Stored data entries
-- B replaces A's per-group skip-position enumeration (a seeding sum loop plus a rescan with
-- postscore/prescore accumulators, in separate even/odd code paths) by one uniform two-state
-- pair-or-skip dynamic program per group; same O(n log n) cost (objective: alternative).
-- A sorts its argument in place (array.sort()); the equivalence proved here is about the
-- return value only (B does not mutate its argument).

-- ===== PORT A =====
-- 'minn = float("inf")' in A is dead code (never read) and is omitted.
-- pyGetD with default 0 ports arr[i]/arr[i±1]: in A's loops every such index is in range.
def solve (n : Int) (k : Int) (array : List Int) : Int :=
  let arr := PySem.List.sorted array (fun x => x) false
  let dictt : PySem.Dict Int (List Int) :=
    arr.foldl (fun d i =>
      let d := if !(d.contains (PySem.Int.mod i k)) then d.insert (PySem.Int.mod i k) [] else d
      d.modify (PySem.Int.mod i k) [] (fun v => v ++ [i])) PySem.Dict.empty
  let odd_count : Int :=
    dictt.values.foldl (fun c v => if PySem.Int.band (PySem.List.len v) 1 ≠ 0 then c + 1 else c) 0
  if odd_count > 1 ∧ PySem.Int.band n 1 ≠ 0 then -1
  else if odd_count ≠ 0 ∧ PySem.Int.band n 1 = 0 then -1
  else
    dictt.values.foldl (fun score arr =>
      score +
        (let m := PySem.List.len arr
         if PySem.Int.band m 1 ≠ 0 then
           let min_score := (PySem.List.pyRange 1 m 2).foldl
             (fun ms i => ms + PySem.Int.floordiv (PySem.List.pyGetD arr (i+1) 0 - PySem.List.pyGetD arr i 0) k) 0
           ((PySem.List.pyRange 1 m 2).foldl
             (fun (st : Int × Int × Int) i =>
               (st.1 - PySem.Int.floordiv (PySem.List.pyGetD arr (i+1) 0 - PySem.List.pyGetD arr i 0) k,
                st.2.1 + PySem.Int.floordiv (PySem.List.pyGetD arr i 0 - PySem.List.pyGetD arr (i-1) 0) k,
                min ((st.1 - PySem.Int.floordiv (PySem.List.pyGetD arr (i+1) 0 - PySem.List.pyGetD arr i 0) k) +
                     (st.2.1 + PySem.Int.floordiv (PySem.List.pyGetD arr i 0 - PySem.List.pyGetD arr (i-1) 0) k)) st.2.2))
             (min_score, 0, min_score)).2.2
         else
           (PySem.List.pyRange 0 m 2).foldl
             (fun ms i => ms + PySem.Int.floordiv (PySem.List.pyGetD arr (i+1) 0 - PySem.List.pyGetD arr i 0) k) 0)) 0

-- ===== PORT B =====
-- _cost from Source B: one pass over the group with state (dp0, dp1)
def solveAltCost (g : List Int) (k : Int) : Int :=
  let st := (PySem.List.pyRange 0 (PySem.List.len g) 1).foldl
    (fun (st : Int × Int) (j : Int) =>
      if PySem.Int.mod j 2 ≠ 0 then
        (st.1 + PySem.Int.floordiv (PySem.List.pyGetD g j 0 - PySem.List.pyGetD g (j-1) 0) k, st.2)
      else if j ≠ 0 then
        (st.1, min (st.2 + PySem.Int.floordiv (PySem.List.pyGetD g j 0 - PySem.List.pyGetD g (j-1) 0) k) st.1)
      else st) (0, 0)
  if PySem.Int.mod (PySem.List.len g) 2 ≠ 0 then st.2 else st.1

def solve_alt (n : Int) (k : Int) (array : List Int) : Int :=
  let groups : PySem.Dict Int (List Int) :=
    (PySem.List.sorted array (fun x => x) false).foldl (fun d x =>
      let d := if !(d.contains (PySem.Int.mod x k)) then d.insert (PySem.Int.mod x k) [] else d
      d.modify (PySem.Int.mod x k) [] (fun v => v ++ [x])) PySem.Dict.empty
  if (groups.values.map (fun g => PySem.Int.mod (PySem.List.len g) 2)).sum > PySem.Int.mod n 2 then -1
  else (groups.values.map (fun g => solveAltCost g k)).sum

-- ===== PRECONDITION & SPEC =====
-- Pre_ excludes only k = 0 on a nonempty array, where Python's 'x % k' raises ZeroDivisionError in both programs.
def Pre_solve (n : Int) (k : Int) (array : List Int) : Prop := array = [] ∨ k ≠ 0
instance (n : Int) (k : Int) (array : List Int) : Decidable (Pre_solve n k array) := by unfold Pre_solve; infer_instance
def pvWitness_solve : Int × Int × List Int := (3, 2, [1, 3, 5])

def Spec_solve (n : Int) (k : Int) (array : List Int) (out : Int) : Prop := out = solve_alt n k array
instance (n : Int) (k : Int) (array : List Int) (out : Int) : Decidable (Spec_solve n k array out) := by unfold Spec_solve; infer_instance

-- ===== CLAIM (what is proved, stated in full; the proofs are below) =====
def Claim_equal_solve : Prop := ∀ (n : Int) (k : Int) (array : List Int), Dom_solve n k array → Pre_solve n k array → Spec_solve n k array (solve n k array)

-- ===== LEMMAS AND PROOFS =====

-- partial sum of the first c values of f
def psum (f : Nat → Int) (c : Nat) : Int := ((List.range c).map f).sum

-- closed form of B's two-state DP value after 2t+1 processed elements
def Mdp (E O : Nat → Int) : Nat → Int
  | 0 => 0
  | t + 1 => min (Mdp E O t + O t) (psum E (t + 1))

theorem psum_succ (f : Nat → Int) (c : Nat) : psum f (c+1) = psum f c + f c := by
  simp [psum, List.range_succ]

-- distributing a constant offset out of a running minimum
theorem foldl_min_offset (x : Int) : ∀ (l : List Int) (a : Int),
    (l.map (fun y => x + y)).foldl min (x + a) = x + l.foldl min a := by
  intro l
  induction l with
  | nil => intro a; simp
  | cons y t ih =>
      intro a
      simp only [List.map_cons, List.foldl_cons]
      rw [min_add_add_left, ih]

-- closed form of A's second per-group loop (state = (postscore, prescore, min_score))
theorem lemA (O E : Nat → Int) (c : Nat) : ∀ (a b m0 : Int),
    (List.range c).foldl (fun (st : Int × Int × Int) (t : Nat) =>
        (st.1 - O t, st.2.1 + E t, min ((st.1 - O t) + (st.2.1 + E t)) st.2.2)) (a, b, m0)
    = (a - psum O c, b + psum E c,
       ((List.range c).map (fun q => (a - psum O (q+1)) + (b + psum E (q+1)))).foldl min m0) := by
  induction c with
  | zero => intro a b m0; simp [psum]
  | succ c ih =>
      intro a b m0
      rw [List.range_succ, List.foldl_append, List.map_append, List.foldl_append, ih]
      simp [psum_succ]
      constructor
      · ring
      · constructor
        · ring
        · rw [min_comm]
          congr 1 <;> ring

Work to be completed
Give the data again. Keep every line identical.

Task response
-- B replaces A's per-group skip-position enumeration (a seeding sum loop plus a rescan with
-- postscore/prescore accumulators, in separate even/odd code paths) by one uniform two-state
-- pair-or-skip dynamic program per group; same O(n log n) cost (objective: alternative).
-- A sorts its argument in place (array.sort()); the equivalence proved here is about the
-- return value only (B does not mutate its argument).

-- ===== PORT A =====
-- 'minn = float("inf")' in A is dead code (never read) and is omitted.
-- pyGetD with default 0 ports arr[i]/arr[i±1]: in A's loops every such index is in range.
def solve (n : Int) (k : Int) (array : List Int) : Int :=
  let arr := PySem.List.sorted array (fun x => x) false
  let dictt : PySem.Dict Int (List Int) :=
    arr.foldl (fun d i =>
      let d := if !(d.contains (PySem.Int.mod i k)) then d.insert (PySem.Int.mod i k) [] else d
      d.modify (PySem.Int.mod i k) [] (fun v => v ++ [i])) PySem.Dict.empty
  let odd_count : Int :=
    dictt.values.foldl (fun c v => if PySem.Int.band (PySem.List.len v) 1 ≠ 0 then c + 1 else c) 0
  if odd_count > 1 ∧ PySem.Int.band n 1 ≠ 0 then -1
  else if odd_count ≠ 0 ∧ PySem.Int.band n 1 = 0 then -1
  else
    dictt.values.foldl (fun score arr =>
      score +
        (let m := PySem.List.len arr
         if PySem.Int.band m 1 ≠ 0 then
           let min_score := (PySem.List.pyRange 1 m 2).foldl
             (fun ms i => ms + PySem.Int.floordiv (PySem.List.pyGetD arr (i+1) 0 - PySem.List.pyGetD arr i 0) k) 0
           ((PySem.List.pyRange 1 m 2).foldl
             (fun (st : Int × Int × Int) i =>
               (st.1 - PySem.Int.floordiv (PySem.List.pyGetD arr (i+1) 0 - PySem.List.pyGetD arr i 0) k,
                st.2.1 + PySem.Int.floordiv (PySem.List.pyGetD arr i 0 - PySem.List.pyGetD arr (i-1) 0) k,
                min ((st.1 - PySem.Int.floordiv (PySem.List.pyGetD arr (i+1) 0 - PySem.List.pyGetD arr i 0) k) +
                     (st.2.1 + PySem.Int.floordiv (PySem.List.pyGetD arr i 0 - PySem.List.pyGetD arr (i-1) 0) k)) st.2.2))
             (min_score, 0, min_score)).2.2
         else
           (PySem.List.pyRange 0 m 2).foldl
             (fun ms i => ms + PySem.Int.floordiv (PySem.List.pyGetD arr (i+1) 0 - PySem.List.pyGetD arr i 0) k) 0)) 0

-- ===== PORT B =====
-- _cost from Source B: one pass over the group with state (dp0, dp1)
def solveAltCost (g : List Int) (k : Int) : Int :=
  let st := (PySem.List.pyRange 0 (PySem.List.len g) 1).foldl
    (fun (st : Int × Int) (j : Int) =>
      if PySem.Int.mod j 2 ≠ 0 then
        (st.1 + PySem.Int.floordiv (PySem.List.pyGetD g j 0 - PySem.List.pyGetD g (j-1) 0) k, st.2)
      else if j ≠ 0 then
        (st.1, min (st.2 + PySem.Int.floordiv (PySem.List.pyGetD g j 0 - PySem.List.pyGetD g (j-1) 0) k) st.1)
      else st) (0, 0)
  if PySem.Int.mod (PySem.List.len g) 2 ≠ 0 then st.2 else st.1

def solve_alt (n : Int) (k : Int) (array : List Int) : Int :=
  let groups : PySem.Dict Int (List Int) :=
    (PySem.List.sorted array (fun x => x) false).foldl (fun d x =>
      let d := if !(d.contains (PySem.Int.mod x k)) then d.insert (PySem.Int.mod x k) [] else d
      d.modify (PySem.Int.mod x k) [] (fun v => v ++ [x])) PySem.Dict.empty
  if (groups.values.map (fun g => PySem.Int.mod (PySem.List.len g) 2)).sum > PySem.Int.mod n 2 then -1
  else (groups.values.map (fun g => solveAltCost g k)).sum

-- ===== PRECONDITION & SPEC =====
-- Pre_ excludes only k = 0 on a nonempty array, where Python's 'x % k' raises ZeroDivisionError in both programs.
def Pre_solve (n : Int) (k : Int) (array : List Int) : Prop := array = [] ∨ k ≠ 0
instance (n : Int) (k : Int) (array : List Int) : Decidable (Pre_solve n k array) := by unfold Pre_solve; infer_instance
def pvWitness_solve : Int × Int × List Int := (3, 2, [1, 3, 5])

def Spec_solve (n : Int) (k : Int) (array : List Int) (out : Int) : Prop := out = solve_alt n k array
instance (n : Int) (k : Int) (array : List Int) (out : Int) : Decidable (Spec_solve n k array out) := by unfold Spec_solve; infer_instance

-- ===== CLAIM (what is proved, stated in full; the proofs are below) =====
def Claim_equal_solve : Prop := ∀ (n : Int) (k : Int) (array : List Int), Dom_solve n k array → Pre_solve n k array → Spec_solve n k array (solve n k array)

-- ===== LEMMAS AND PROOFS =====

-- partial sum of the first c values of f
def psum (f : Nat → Int) (c : Nat) : Int := ((List.range c).map f).sum

-- closed form of B's two-state DP value after 2t+1 processed elements
def Mdp (E O : Nat → Int) : Nat → Int
  | 0 => 0
  | t + 1 => min (Mdp E O t + O t) (psum E (t + 1))

theorem psum_succ (f : Nat → Int) (c : Nat) : psum f (c+1) = psum f c + f c := by
  simp [psum, List.range_succ]

-- distributing a constant offset out of a running minimum
theorem foldl_min_offset (x : Int) : ∀ (l : List Int) (a : Int),
    (l.map (fun y => x + y)).foldl min (x + a) = x + l.foldl min a := by
  intro l
  induction l with
  | nil => intro a; simp
  | cons y t ih =>
      intro a
      simp only [List.map_cons, List.foldl_cons]
      rw [min_add_add_left, ih]

-- closed form of A's second per-group loop (state = (postscore, prescore, min_score))
theorem lemA (O E : Nat → Int) (c : Nat) : ∀ (a b m0 : Int),
    (List.range c).foldl (fun (st : Int × Int × Int) (t : Nat) =>
        (st.1 - O t, st.2.1 + E t, min ((st.1 - O t) + (st.2.1 + E t)) st.2.2)) (a, b, m0)
    = (a - psum O c, b + psum E c,
       ((List.range c).map (fun q => (a - psum O (q+1)) + (b + psum E (q+1)))).foldl min m0) := by
  induction c with
  | zero => intro a b m0; simp [psum]
  | succ c ih =>
      intro a b m0
      rw [List.range_succ, List.foldl_append, List.map_append, List.foldl_append, ih]
      simp [psum_succ]
      constructor
      · ring
      · constructor
        · ring
        · rw [min_comm]
          congr 1 <;> ring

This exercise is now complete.